Pan Fried Honey Garlic Shrimp
Low carb pan fried shrimp dinner with Chinese flare made right at home in under 30 minutes. Flavors of honey, soy, garlic and red pepper flakes bring flare and flavor to this amazing dish.
In a pan over medium heat melt 4 tbsp butter, add garlic and cook until fragrant. Add honey and soy sauce, lime juice, black pepper powder, salt, and chili flakes.
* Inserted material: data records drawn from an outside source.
-- pv_equiv track=rewrite | github.com/kbudaj/AdventOfCode2016 | day4/script.py | isReal
-- ===== SOURCE A (Python) =====
-- def makeCheckSum(dic):
--     keys = sorted(dic.keys())[::-1]
--     checkSum = []
--     for key in keys:
--         for char in dic[key]:
--             checkSum.append(char)
--
--     return checkSum[:5]
--
-- def isReal(line):
--     line, checkSum = line.split("[")
--     checkSum = checkSum.split("]")[0]
--     record = {}
--     valRecord = {}
--
--     for char in line:
--         if char.isalpha():
--             if char in record.keys():
--                 record[char] += 1
--             else:
--                 record[char] = 1
--
--     for char in record.keys():
--         value = record[char]
--         if value in valRecord.keys():
--             valRecord[value] = sorted(valRecord[value] + [char])
--         else:
--             valRecord[value] = [char]
--
--     return "".join(makeCheckSum(valRecord)) == checkSum
-- ===== SOURCE B (Python) =====
-- def isReal(line):
--     name, rest = line.split("[")
--     checksum = rest.split("]")[0]
--     counts = {}
--     for ch in name:
--         if ch.isalpha():
--             counts[ch] = counts.get(ch, 0) + 1
--     top5 = sorted(counts.items(), key=lambda kv: (-kv[1], kv[0]))[:5]
--     return "".join(ch for ch, _ in top5) == checksum
-- ===== Notes on version B (the rewrite author's own statement) =====
-- stated objective: idiomatic
-- what changed: B replaces A's inverted count->sorted-char-list dictionary plus descending key walk (makeCheckSum) by the standard idiom: sort the (char,count) items once with the composite key (-count, char) and take the first five.
import Mathlib
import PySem

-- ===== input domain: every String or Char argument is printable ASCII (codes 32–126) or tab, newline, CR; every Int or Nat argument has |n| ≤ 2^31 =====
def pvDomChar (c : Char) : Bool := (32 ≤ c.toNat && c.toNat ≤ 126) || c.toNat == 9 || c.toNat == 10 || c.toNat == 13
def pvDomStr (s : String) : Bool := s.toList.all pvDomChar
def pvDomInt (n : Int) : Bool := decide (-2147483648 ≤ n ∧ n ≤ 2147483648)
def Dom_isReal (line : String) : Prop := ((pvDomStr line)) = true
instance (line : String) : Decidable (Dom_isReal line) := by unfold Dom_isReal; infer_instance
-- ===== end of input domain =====

-- B replaces A's inverted count->charlist dict + descending key walk by one sort of the
-- (char,count) items with composite key (-count, char); idiomatic, same result.

-- ===== PORT A =====
-- makeCheckSum: sorted(dic.keys())[::-1] is sort-then-reverse ([::-1] = reverse, cf.
-- PySem.List.slice?_none_none_neg_one); the two Python for-loops are the two folds over
-- the same accumulator list; dic[key] is getD with [] (every key passed in is present);
-- checkSum[:5] is the slice.
def makeCheckSum (dic : PySem.Dict Int (List Char)) : List Char :=
  let keys := (PySem.List.sorted dic.keys (fun x => x)).reverse
  let checkSum := keys.foldl (fun acc key => (dic.getD key []).foldl (fun a ch => a ++ [ch]) acc) []
  PySem.List.slice checkSum none (some 5)
theorem pySwapA_eq_set (a : List Int) (i j : Int) (hi0 : 0 ≤ i) (hi : i < (a.length : Int))
    (hj0 : 0 ≤ j) (hj : j < (a.length : Int)) :
    pySwapA a i j = (a.set i.toNat (a[j.toNat]'(by omega))).set j.toNat (a[i.toNat]'(by omega)) := by
  rw [pySwapA, PySem.List.pySetD_of_nonneg a _ hi0, PySem.List.pySetD_of_nonneg _ _ hj0,
    pyGetA_eq a i hi0 hi, pyGetA_eq a j hj0 hj]

theorem perm_pySwapA (a : List Int) (i j : Int) (hi0 : 0 ≤ i) (hi : i < (a.length : Int))
    (hj0 : 0 ≤ j) (hj : j < (a.length : Int)) : (pySwapA a i j).Perm a := by
  rw [pySwapA_eq_set a i j hi0 hi hj0 hj]
  exact List.set_set_perm (by omega) (by omega)

theorem pyGetA_pySwapA (a : List Int) (i j : Int) (hi0 : 0 ≤ i) (hi : i < (a.length : Int))
    (hj0 : 0 ≤ j) (hj : j < (a.length : Int)) (k : Int) (hk0 : 0 ≤ k) :
    pyGetA (pySwapA a i j) k =
      if k = j then pyGetA a i else if k = i then pyGetA a j else pyGetA a k := by
  rw [pySwapA_eq_set a i j hi0 hi hj0 hj]
  by_cases hk : k < (a.length : Int)
  · rw [pyGetA_eq _ k hk0 (by simp; omega), pyGetA_eq a k hk0 hk,
      pyGetA_eq a i hi0 hi, pyGetA_eq a j hj0 hj]
    simp only [List.getElem_set]
    split_ifs <;> first | rfl | omega
  · rw [pyGetA_oob a k (by omega), pyGetA_oob _ k (by simp; omega)]
    rw [if_neg (by omega), if_neg (by omega)]
-- pv_equiv track=rewrite | github.com/calebjcourtney/advent-of-code | 2025/python/day02.py | p2_invalid
-- ===== SOURCE A (Python) =====
-- def p2_invalid(num):
--     num_str = str(num)
--
--     for prefix_len in range(1, len(num_str) // 2 + 1):
--         prefix = num_str[:prefix_len]
--
--         if len(num_str) % prefix_len == 0:
--             repetitions = len(num_str) // prefix_len
--
--             if repetitions >= 2 and prefix * repetitions == num_str:
--                 return True
--
--     return False
-- ===== SOURCE B (Python) =====
-- def p2_invalid(num):
--     s = str(num)
--     n = len(s)
--     return any(
--         n % p == 0
--         and all(p % q for q in range(2, p))
--         and s[: n // p] * p == s
--         for p in range(2, n + 1)
--     )
-- ===== Notes on version B (the rewrite author's own statement) =====
-- stated objective: alternative
-- what changed: B enumerates candidate repetition counts and keeps only the prime ones (primality by trial division), checking one prefix per prime divisor of len(str(num)), instead of A's scan over every prefix length up to half the string; correctness rests on the fact that a string is a nontrivial repetition iff it is a p-fold repetition for some prime p dividing its length.
import Mathlib
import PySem

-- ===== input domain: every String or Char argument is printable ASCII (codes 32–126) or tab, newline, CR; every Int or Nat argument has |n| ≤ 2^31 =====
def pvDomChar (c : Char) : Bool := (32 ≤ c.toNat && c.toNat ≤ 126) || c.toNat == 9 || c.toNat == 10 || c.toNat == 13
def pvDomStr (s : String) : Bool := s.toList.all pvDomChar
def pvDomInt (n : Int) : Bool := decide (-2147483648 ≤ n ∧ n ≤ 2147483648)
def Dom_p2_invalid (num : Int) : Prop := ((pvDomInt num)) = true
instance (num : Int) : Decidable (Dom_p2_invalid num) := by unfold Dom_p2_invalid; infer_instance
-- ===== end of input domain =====

-- B replaces A's scan over every prefix length up to half the string by one check per PRIME repetition
-- count dividing len(str(num)) (primality by trial division); objective: alternative algorithm, same cost class.

-- shared primitive: Python's str * int (empty for non-positive counts) — used by both sources
def pyStrMul (t : List Char) (k : Int) : List Char := (List.replicate k.toNat t).flatten

-- ===== PORT A =====
def p2_invalid (num : Int) : Bool :=
  let numStr := PySem.Int.toChars num
  (PySem.List.pyRange 1 (PySem.Int.floordiv (numStr.length : Int) 2 + 1) 1).any (fun pl =>
    let pre := PySem.List.slice numStr none (some pl)
    if PySem.Int.mod (numStr.length : Int) pl == 0 then
      let reps := PySem.Int.floordiv (numStr.length : Int) pl
      decide (2 ≤ reps) && (pyStrMul pre reps == numStr)
    else false)

-- ===== PORT B =====
def p2_invalid_alt (num : Int) : Bool :=
  let s := PySem.Int.toChars num
  let n : Int := s.length
  (PySem.List.pyRange 2 (n + 1) 1).any (fun p =>
    (PySem.Int.mod n p == 0)
    && (PySem.List.pyRange 2 p 1).all (fun q => !(PySem.Int.mod p q == 0))
    && (pyStrMul (PySem.List.slice s none (some (PySem.Int.floordiv n p))) p == s))

-- ===== PRECONDITION & SPEC =====
def Spec_p2_invalid (num : Int) (out : Bool) : Prop := out = p2_invalid_alt num
instance (num : Int) (out : Bool) : Decidable (Spec_p2_invalid num out) := by unfold Spec_p2_invalid; infer_instance

-- ===== CLAIM (what is proved, stated in full; the proofs are below) =====
def Claim_equal_p2_invalid : Prop := ∀ (num : Int), Dom_p2_invalid num → Spec_p2_invalid num (p2_invalid num)

-- ===== LEMMAS AND PROOFS =====

-- A's loop returns true iff some prefix length d ≤ n/2 divides n and d-periodically tiles s (Nat form)
theorem bridgeA (s : List Char) :
    ((PySem.List.pyRange 1 (PySem.Int.floordiv (s.length : Int) 2 + 1) 1).any (fun pl =>
      let pre := PySem.List.slice s none (some pl)
      if PySem.Int.mod (s.length : Int) pl == 0 then
        let reps := PySem.Int.floordiv (s.length : Int) pl
        decide (2 ≤ reps) && (pyStrMul pre reps == s)
      else false)) = true ↔
    ∃ d : Nat, 1 ≤ d ∧ d ≤ s.length / 2 ∧ s.length % d = 0 ∧ 2 ≤ s.length / d ∧
      (List.replicate (s.length / d) (s.take d)).flatten = s := by
  have h2 : PySem.Int.floordiv (s.length : Int) 2 = ((s.length / 2 : Nat) : Int) := by
    exact_mod_cast PySem.Int.floordiv_natCast s.length 2
  rw [List.any_eq_true]
  constructor
  · rintro ⟨pl, hmem, hbody⟩
    rw [PySem.List.mem_pyRange_one] at hmem
    obtain ⟨h1, hlt⟩ := hmem
    obtain ⟨d, rfl⟩ : ∃ d : Nat, pl = (d : Int) := ⟨pl.toNat, (Int.toNat_of_nonneg (by omega)).symm⟩
    rw [h2] at hlt
    rw [PySem.Int.mod_natCast, PySem.Int.floordiv_natCast, PySem.List.slice_to_natCast] at hbody
    simp only [pyStrMul, Int.toNat_natCast, beq_iff_eq] at hbody
    split_ifs at hbody with hc
    simp only [Bool.and_eq_true, decide_eq_true_eq, beq_iff_eq] at hbody
    exact ⟨d, by omega, by omega, by exact_mod_cast hc, by exact_mod_cast hbody.1, hbody.2⟩
  · rintro ⟨d, h1, hhalf, hmod, hreps, heq⟩
    refine ⟨(d : Int), ?_, ?_⟩
    · rw [PySem.List.mem_pyRange_one, h2]; omega
    · rw [PySem.Int.mod_natCast, PySem.Int.floordiv_natCast, PySem.List.slice_to_natCast]
      simp only [pyStrMul, Int.toNat_natCast, beq_iff_eq]
      rw [if_pos (by exact_mod_cast hmod)]
      simp only [Bool.and_eq_true, decide_eq_true_eq, beq_iff_eq]
      exact ⟨by exact_mod_cast hreps, heq⟩

-- B's generator returns true iff some PRIME p ≤ n divides n and the n/p-prefix tiles s p times (Nat form)
theorem bridgeB (s : List Char) :
    ((PySem.List.pyRange 2 ((s.length : Int) + 1) 1).any (fun p =>
      (PySem.Int.mod (s.length : Int) p == 0)
      && (PySem.List.pyRange 2 p 1).all (fun q => !(PySem.Int.mod p q == 0))
      && (pyStrMul (PySem.List.slice s none (some (PySem.Int.floordiv (s.length : Int) p))) p == s))) = true ↔
    ∃ p : Nat, p ≤ s.length ∧ s.length % p = 0 ∧ Nat.Prime p ∧
      (List.replicate p (s.take (s.length / p))).flatten = s := by
  rw [List.any_eq_true]
  constructor
  · rintro ⟨pi, hmem, hbody⟩
    rw [PySem.List.mem_pyRange_one] at hmem
    obtain ⟨h2le, hlt⟩ := hmem
    obtain ⟨p, rfl⟩ : ∃ p : Nat, pi = (p : Int) := ⟨pi.toNat, (Int.toNat_of_nonneg (by omega)).symm⟩
    rw [PySem.Int.mod_natCast, PySem.Int.floordiv_natCast, PySem.List.slice_to_natCast] at hbody
    simp only [pyStrMul, Int.toNat_natCast, Bool.and_eq_true, beq_iff_eq, List.all_eq_true,
      Bool.not_eq_true', beq_eq_false_iff_ne] at hbody
    obtain ⟨⟨hmod, hprim⟩, heq⟩ := hbody
    refine ⟨p, by omega, by exact_mod_cast hmod, ?_, heq⟩
    rw [Nat.prime_def_lt']
    refine ⟨by omega, fun m hm2 hmlt hdvd => ?_⟩
    have hne := hprim (m : Int) (by rw [PySem.List.mem_pyRange_one]; omega)
    rw [PySem.Int.mod_natCast] at hne
    exact hne (by exact_mod_cast Nat.dvd_iff_mod_eq_zero.mp hdvd)
  · rintro ⟨p, hle, hmod, hprime, heq⟩
    have h2le : 2 ≤ p := hprime.two_le
    refine ⟨(p : Int), by rw [PySem.List.mem_pyRange_one]; omega, ?_⟩
    rw [PySem.Int.mod_natCast, PySem.Int.floordiv_natCast, PySem.List.slice_to_natCast]
    simp only [pyStrMul, Int.toNat_natCast, Bool.and_eq_true, beq_iff_eq, List.all_eq_true,
      Bool.not_eq_true', beq_eq_false_iff_ne]
    refine ⟨⟨by exact_mod_cast hmod, fun q hq => ?_⟩, heq⟩
    rw [PySem.List.mem_pyRange_one] at hq
    obtain ⟨m, rfl⟩ : ∃ m : Nat, q = (m : Int) := ⟨q.toNat, (Int.toNat_of_nonneg (by omega)).symm⟩
    rw [PySem.Int.mod_natCast]
    intro hz
    have hmz : p % m = 0 := by exact_mod_cast hz
    exact absurd (Nat.dvd_of_mod_eq_zero hmz) ((Nat.prime_def_lt'.mp hprime).2 m (by omega) (by omega))

theorem rep_mul {α : Type} (a b : Nat) (t : List α) :
    (List.replicate (a * b) t).flatten = (List.replicate a ((List.replicate b t).flatten)).flatten := by
  induction a with
  | zero => simp
  | succ a ih =>
    rw [show (a + 1) * b = b + a * b by ring, List.replicate_add, List.flatten_append, ih,
      List.replicate_succ, List.flatten_cons]

theorem take_flatten_replicate {α : Type} (p : Nat) (hp : 1 ≤ p) (u : List α) :
    ((List.replicate p u).flatten).take u.length = u := by
  obtain ⟨q, rfl⟩ : ∃ q, p = q + 1 := ⟨p - 1, by omega⟩
  rw [List.replicate_succ, List.flatten_cons, List.take_left]

-- the mathematical heart: a nontrivial repetition exists iff one with a PRIME repetition count exists
theorem main_iff (s : List Char) :
    (∃ d : Nat, 1 ≤ d ∧ d ≤ s.length / 2 ∧ s.length % d = 0 ∧ 2 ≤ s.length / d ∧
      (List.replicate (s.length / d) (s.take d)).flatten = s) ↔
    (∃ p : Nat, p ≤ s.length ∧ s.length % p = 0 ∧ Nat.Prime p ∧
      (List.replicate p (s.take (s.length / p))).flatten = s) := by
  constructor
  · rintro ⟨d, h1, hhalf, hmod, hk2, heq⟩
    have hnpos : 0 < s.length := by omega
    have hddvd : d ∣ s.length := Nat.dvd_of_mod_eq_zero hmod
    obtain ⟨k, hk⟩ : ∃ k, s.length / d = k := ⟨_, rfl⟩
    rw [hk] at heq hk2
    have hndk : s.length = d * k := by
      rw [← hk, Nat.mul_comm, Nat.div_mul_cancel hddvd]
    obtain ⟨t, ht⟩ : ∃ t, s.take d = t := ⟨_, rfl⟩
    rw [ht] at heq
    have htlen : t.length = d := by
      rw [← ht, List.length_take]; omega
    obtain ⟨p, hp⟩ : ∃ p, k.minFac = p := ⟨_, rfl⟩
    have hprime : p.Prime := hp ▸ Nat.minFac_prime (by omega)
    have hpk : p ∣ k := hp ▸ Nat.minFac_dvd k
    obtain ⟨m, hm⟩ : ∃ m, k / p = m := ⟨_, rfl⟩
    have hkpm : k = p * m := by rw [← hm, Nat.mul_div_cancel' hpk]
    have hpn : p ∣ s.length := hpk.trans ⟨d, by rw [hndk]; ring⟩
    have hnp : s.length / p = m * d := by
      have h : s.length = p * (m * d) := by rw [hndk, hkpm]; ring
      rw [h, Nat.mul_div_cancel_left _ hprime.pos]
    obtain ⟨u, hu⟩ : ∃ u, (List.replicate m t).flatten = u := ⟨_, rfl⟩
    have hsu : s = (List.replicate p u).flatten := by
      rw [← heq, hkpm, rep_mul, hu]
    have hulen : u.length = m * d := by
      simp [← hu, htlen, Nat.mul_comm]
    have htake : s.take (s.length / p) = u := by
      rw [hnp, ← hulen]
      conv_lhs => rw [hsu]
      exact take_flatten_replicate p hprime.one_lt.le u
    refine ⟨p, Nat.le_of_dvd hnpos hpn, Nat.dvd_iff_mod_eq_zero.mp hpn, hprime, ?_⟩
    rw [htake, ← hsu]
  · rintro ⟨p, hle, hmod, hprime, heq⟩
    have h2 : 2 ≤ p := hprime.two_le
    have hpn : p ∣ s.length := Nat.dvd_of_mod_eq_zero hmod
    refine ⟨s.length / p, ?_, ?_, ?_, ?_, ?_⟩
    · exact (Nat.one_le_div_iff (by omega)).mpr hle
    · exact Nat.div_le_div_left h2 (by omega)
    · exact Nat.dvd_iff_mod_eq_zero.mp (Nat.div_dvd_of_dvd hpn)
    · rw [Nat.div_div_self hpn (by omega)]; exact h2
    · rw [Nat.div_div_self hpn (by omega)]; exact heq

-- ===== VERDICT (by name: the statement is the Claim_ definition above) =====
theorem p2_invalid_spec : Claim_equal_p2_invalid := by
  intro num _
  unfold Spec_p2_invalid
  have hA : p2_invalid num = true ↔ _ := bridgeA (PySem.Int.toChars num)
  have hB : p2_invalid_alt num = true ↔ _ := bridgeB (PySem.Int.toChars num)
  exact Bool.eq_iff_iff.mpr (by rw [hA, hB, main_iff])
Stir and cook until the sauce becomes sticky; once done remove the sauce from the pan.
Reserve half of the sauce for serving and the rest for cooking with the shrimp.
In the same pan over medium heat melt 1 tablespoon of butter, add the shrimps in a single layer, and cook for 2-3 minutes on each side.
Once the shrimps turn pink and curled slightly, add half of the sauce and cook for another 1 minute so that the shrimps are well coated in the sauce (do not overcook)
Serve hot garnished with chopped scallions, rice, steamed broccoli, and the reserved sauce.
- You can store the leftover honey garlic shrimps in an airtight container for 3-4 days in the refrigerator. To reheat, just pop them in the microwave for a minute or two or until warmed. Do not overheat, as the shrimps might dry out.
- Freezing is not recommended.
- You can remove the tail of the shrimp if you want or not. Using fresh shrimps will give the best results.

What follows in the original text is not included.